Described are steroidal C- 17 benzoazoles, pyrimidinoazoles (azabenzoazoles) and diazines. Methods for their synthesis are also described, which include methods having a step of nucleophilic vinylic "addition-elimination" substitution reaction of 3.beta.-acetoxy-17- chloro-16-formylandrosta-5,16- diene or analogs thereof and benzoazole or pyrimidinoazole nucleophiles and methods having a palladium catalyzed cross-coupling reaction of 17- iodoandrosta-5,16-dien-3.beta.-ol or analogs thereof with tributylstannyl diazines. The compounds are potent inhibitors of human CYP 17 enzyme as well as potent antagonists of both wild type and mutant androgen receptors (AR). The compounds are useful for the treatment of human prostate cancer.

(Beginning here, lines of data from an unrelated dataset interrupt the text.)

-- pv_equiv track=rewrite | github.com/nordeim/Medical-AI-Assistant | serving/api/endpoints/validation.py | _calculate_phi_risk_level
-- ===== SOURCE A (Python) =====
-- from typing import Dict, Any, List, Optional, Union, Literal
--
-- def _calculate_phi_risk_level(phi_types: List[str], phi_instances: List[Dict[str, Any]]) -> str:
--     """Calculate PHI risk level"""
--
--     high_risk_types = {"social_security_numbers", "biometric_identifiers", "photos"}
--     medium_risk_types = {"names", "dates", "telephone_numbers", "email_addresses"}
--
--     if any(phi_type in high_risk_types for phi_type in phi_types):
--         return "high"
--     elif any(phi_type in medium_risk_types for phi_type in phi_types):
--         return "medium"
--     elif phi_types:
--         return "low"
--     else:
--         return "none"
-- ===== SOURCE B (Python) =====
-- def _calculate_phi_risk_level(phi_types, phi_instances):
--     """Calculate PHI risk level"""
--     high_risk_types = {"social_security_numbers", "biometric_identifiers", "photos"}
--     medium_risk_types = {"names", "dates", "telephone_numbers", "email_addresses"}
--     rank = 0
--     for t in phi_types:
--         if t in high_risk_types:
--             rank = 3
--             break
--         rank = max(rank, 2 if t in medium_risk_types else 1)
--     return ("none", "low", "medium", "high")[rank]
-- ===== Notes on version B (the rewrite author's own statement) =====
-- stated objective: alternative
-- what changed: Replaces the three separate any-scans and the if/elif chain by a single pass maintaining a numeric severity rank (break on high), translated to a string at the end via a tuple lookup.
import Mathlib
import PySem

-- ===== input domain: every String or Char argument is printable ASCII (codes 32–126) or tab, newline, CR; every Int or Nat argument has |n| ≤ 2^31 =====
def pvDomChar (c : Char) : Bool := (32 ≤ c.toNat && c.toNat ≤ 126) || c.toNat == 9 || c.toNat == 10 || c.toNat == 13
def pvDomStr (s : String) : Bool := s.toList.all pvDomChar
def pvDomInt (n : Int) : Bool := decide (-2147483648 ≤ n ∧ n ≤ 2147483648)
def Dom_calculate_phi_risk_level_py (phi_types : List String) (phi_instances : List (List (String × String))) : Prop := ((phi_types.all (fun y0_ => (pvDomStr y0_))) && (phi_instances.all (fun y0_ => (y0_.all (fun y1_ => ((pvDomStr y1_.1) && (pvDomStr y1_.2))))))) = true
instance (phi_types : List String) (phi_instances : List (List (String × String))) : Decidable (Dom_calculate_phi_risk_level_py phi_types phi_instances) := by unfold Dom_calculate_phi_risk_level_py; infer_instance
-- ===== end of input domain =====

-- B replaces the three any-scans and if/elif chain by one pass keeping a numeric severity rank (alternative decomposition, same cost).
-- ===== PORT A =====
def pvHigh (t : String) : Bool := t == "social_security_numbers" || t == "biometric_identifiers" || t == "photos"
def pvMed (t : String) : Bool := t == "names" || t == "dates" || t == "telephone_numbers" || t == "email_addresses"

def calculate_phi_risk_level_py (phi_types : List String) (phi_instances : List (List (String × String))) : String :=
  if phi_types.any (fun t => pvHigh t) then "high"
  else if phi_types.any (fun t => pvMed t) then "medium"
  else if phi_types ≠ [] then "low"
  else "none"

-- ===== PORT B =====
-- single pass with early break on a high-risk type, maintaining the running rank
def pvRankLoop : List String → Nat → Nat
  | [], r => r
  | t :: ts, r => if pvHigh t then 3 else pvRankLoop ts (max r (if pvMed t then 2 else 1))

def calculate_phi_risk_level_py_alt (phi_types : List String) (phi_instances : List (List (String × String))) : String :=
  match pvRankLoop phi_types 0 with
  | 3 => "high" | 2 => "medium" | 1 => "low" | _ => "none"

-- ===== PRECONDITION & SPEC =====
def Spec_calculate_phi_risk_level_py (phi_types : List String) (phi_instances : List (List (String × String))) (out : String) : Prop := out = calculate_phi_risk_level_py_alt phi_types phi_instances
instance (phi_types : List String) (phi_instances : List (List (String × String))) (out : String) : Decidable (Spec_calculate_phi_risk_level_py phi_types phi_instances out) := by unfold Spec_calculate_phi_risk_level_py; infer_instance

-- ===== CLAIM (what is proved, stated in full; the proofs are below) =====
def Claim_equal_calculate_phi_risk_level_py : Prop := ∀ (phi_types : List String) (phi_instances : List (List (String × String))), Dom_calculate_phi_risk_level_py phi_types phi_instances → Spec_calculate_phi_risk_level_py phi_types phi_instances (calculate_phi_risk_level_py phi_types phi_instances)

-- ===== LEMMAS AND PROOFS =====

-- ===== VERDICT (by name: the statement is the Claim_ definition above) =====
lemma pvRankLoop_spec (ts : List String) (r : Nat) (hr : r ≤ 2) :
    pvRankLoop ts r = if ts.any (fun t => pvHigh t) then 3
      else if ts.any (fun t => pvMed t) then max r 2
      else if ts ≠ [] then max r 1 else r := by
  induction ts generalizing r with
  | nil => simp [pvRankLoop]
  | cons t ts ih =>
    simp only [pvRankLoop, List.any_cons]
    by_cases h1 : pvHigh t
    · simp [h1]
    · by_cases h2 : pvMed t <;>
        · rw [ih _ (by simp [h2]; omega)]
          simp only [h1, h2, Bool.false_or, Bool.true_or, if_true, if_false,
            Bool.false_eq_true, ne_eq, reduceCtorEq, not_false_eq_true]
          split_ifs <;> omega

theorem calculate_phi_risk_level_py_spec : Claim_equal_calculate_phi_risk_level_py := by
  intro phi_types phi_instances _
  unfold Spec_calculate_phi_risk_level_py calculate_phi_risk_level_py calculate_phi_risk_level_py_alt
  rw [pvRankLoop_spec phi_types 0 (by omega)]
  cases phi_types <;> split_ifs <;> simp_all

L'invention concerne des benzoazoles, des pyrimidinoazoles (azabenzoazoles) et des diazines C-17 stéroïdes. L'invention concerne également des procédés de synthèse de ces composés, notamment des procédés comprenant une étape de réaction de substitution par "addition-élimination" vinylique nucléophile de 3ß-acétoxy-17-chloro-16-formylandrosta-5,16-diène ou d'analogues de celui-ci et de nucléophiles benzoazole ou pyrimidinoazole, et des procédés comprenant une réaction de couplage croisé catalysée par palladium de 17-iodoandrosta-5,16-dien-3ß-ol ou d'analogues de celui-ci avec des tributylstannyl diazines. Les composés selon l'invention sont des inhibiteurs puissants de l'enzyme CYP17 humaine, ainsi que des antagonistes puissants des récepteurs des androgènes (AR) de type sauvage et mutants. Les composés selon l'invention sont utiles dans le traitement du cancer humain de la prostate.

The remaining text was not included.